A concrete example is for userspace out of memory killers. We want to
let delegated cgroup subtree owners (running as non-root) to be able to
say "please avoid killing this cgroup". This is especially important for
desktop linux as delegated subtrees owners are less likely to run as
root.

This patch introduces a new flag, KERNFS_ROOT_SUPPORT_USER_XATTR, that
lets kernfs consumers enable user xattr support.

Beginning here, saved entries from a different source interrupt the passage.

-- B drops A's nested dict and its k sequential str.replace passes: an if/elif picks a flat pair
-- list and one left-to-right scan builds the result; an 'alternative' re-implementation of the
-- same cost, proved to return the same string.

-- ===== PORT A =====
-- Literal transliteration of A: dict literal, membership test, then one str.replace per item.
def simplify_language_py (text : String) (language : String) : String :=
  let simplifications : PySem.Dict String (PySem.Dict String String) :=
    PySem.Dict.mk
      [("en", PySem.Dict.mk
          [("select", "pick"), ("confirm", "yes"), ("cancel", "no"),
           ("navigate", "go"), ("terminate", "stop")]),
       ("es", PySem.Dict.mk
          [("seleccionar", "elegir"), ("confirmar", "sí"), ("cancelar", "no"),
           ("navegar", "ir")])]
  match PySem.Dict.get? simplifications language with
  | some table =>
      table.items.foldl (fun simplified p => PySem.Str.replace simplified p.1 p.2) text
  | none => text

-- ===== PORT B =====
-- B's scanner: at each position try the (word, simple) pairs in order; on a match emit the
-- replacement and skip the word, else copy one character (text.startswith(word, i) = isPrefixOf).
def pvScan (ps : List (List Char × List Char)) : List Char → List Char
  | [] => []
  | c :: t =>
    match ps.find? (fun p => p.1.isPrefixOf (c :: t)) with
    | some kv => kv.2 ++ pvScan ps (t.drop (kv.1.length - 1))
    | none => c :: pvScan ps t
  termination_by l => l.length
  decreasing_by
    all_goals simp [List.length_drop]

-- the two flat pair lists B's if/elif chain selects
def pvEnPairs : List (List Char × List Char) :=
  [("select".toList, "pick".toList), ("confirm".toList, "yes".toList),
   ("cancel".toList, "no".toList), ("navigate".toList, "go".toList),
   ("terminate".toList, "stop".toList)]

def pvEsPairs : List (List Char × List Char) :=
  [("seleccionar".toList, "elegir".toList), ("confirmar".toList, "sí".toList),
   ("cancelar".toList, "no".toList), ("navegar".toList, "ir".toList)]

An initial limit of 128
entries or 128KB -- whichever is hit first -- is placed per cgroup
because xattrs come from kernel memory and we don't want to let
unprivileged users accidentally eat up too much kernel memory.

Signed-off-by: Daniel Xu <dxu@xxxxxxxxx>
---
fs/kernfs/inode.c | 89 +++++++++++++++++++++++++++++++++++++
fs/kernfs/kernfs-internal.h | 2 +
include/linux/kernfs.h | 11 ++++-
3 files changed, 100 insertions(+), 2 deletions(-)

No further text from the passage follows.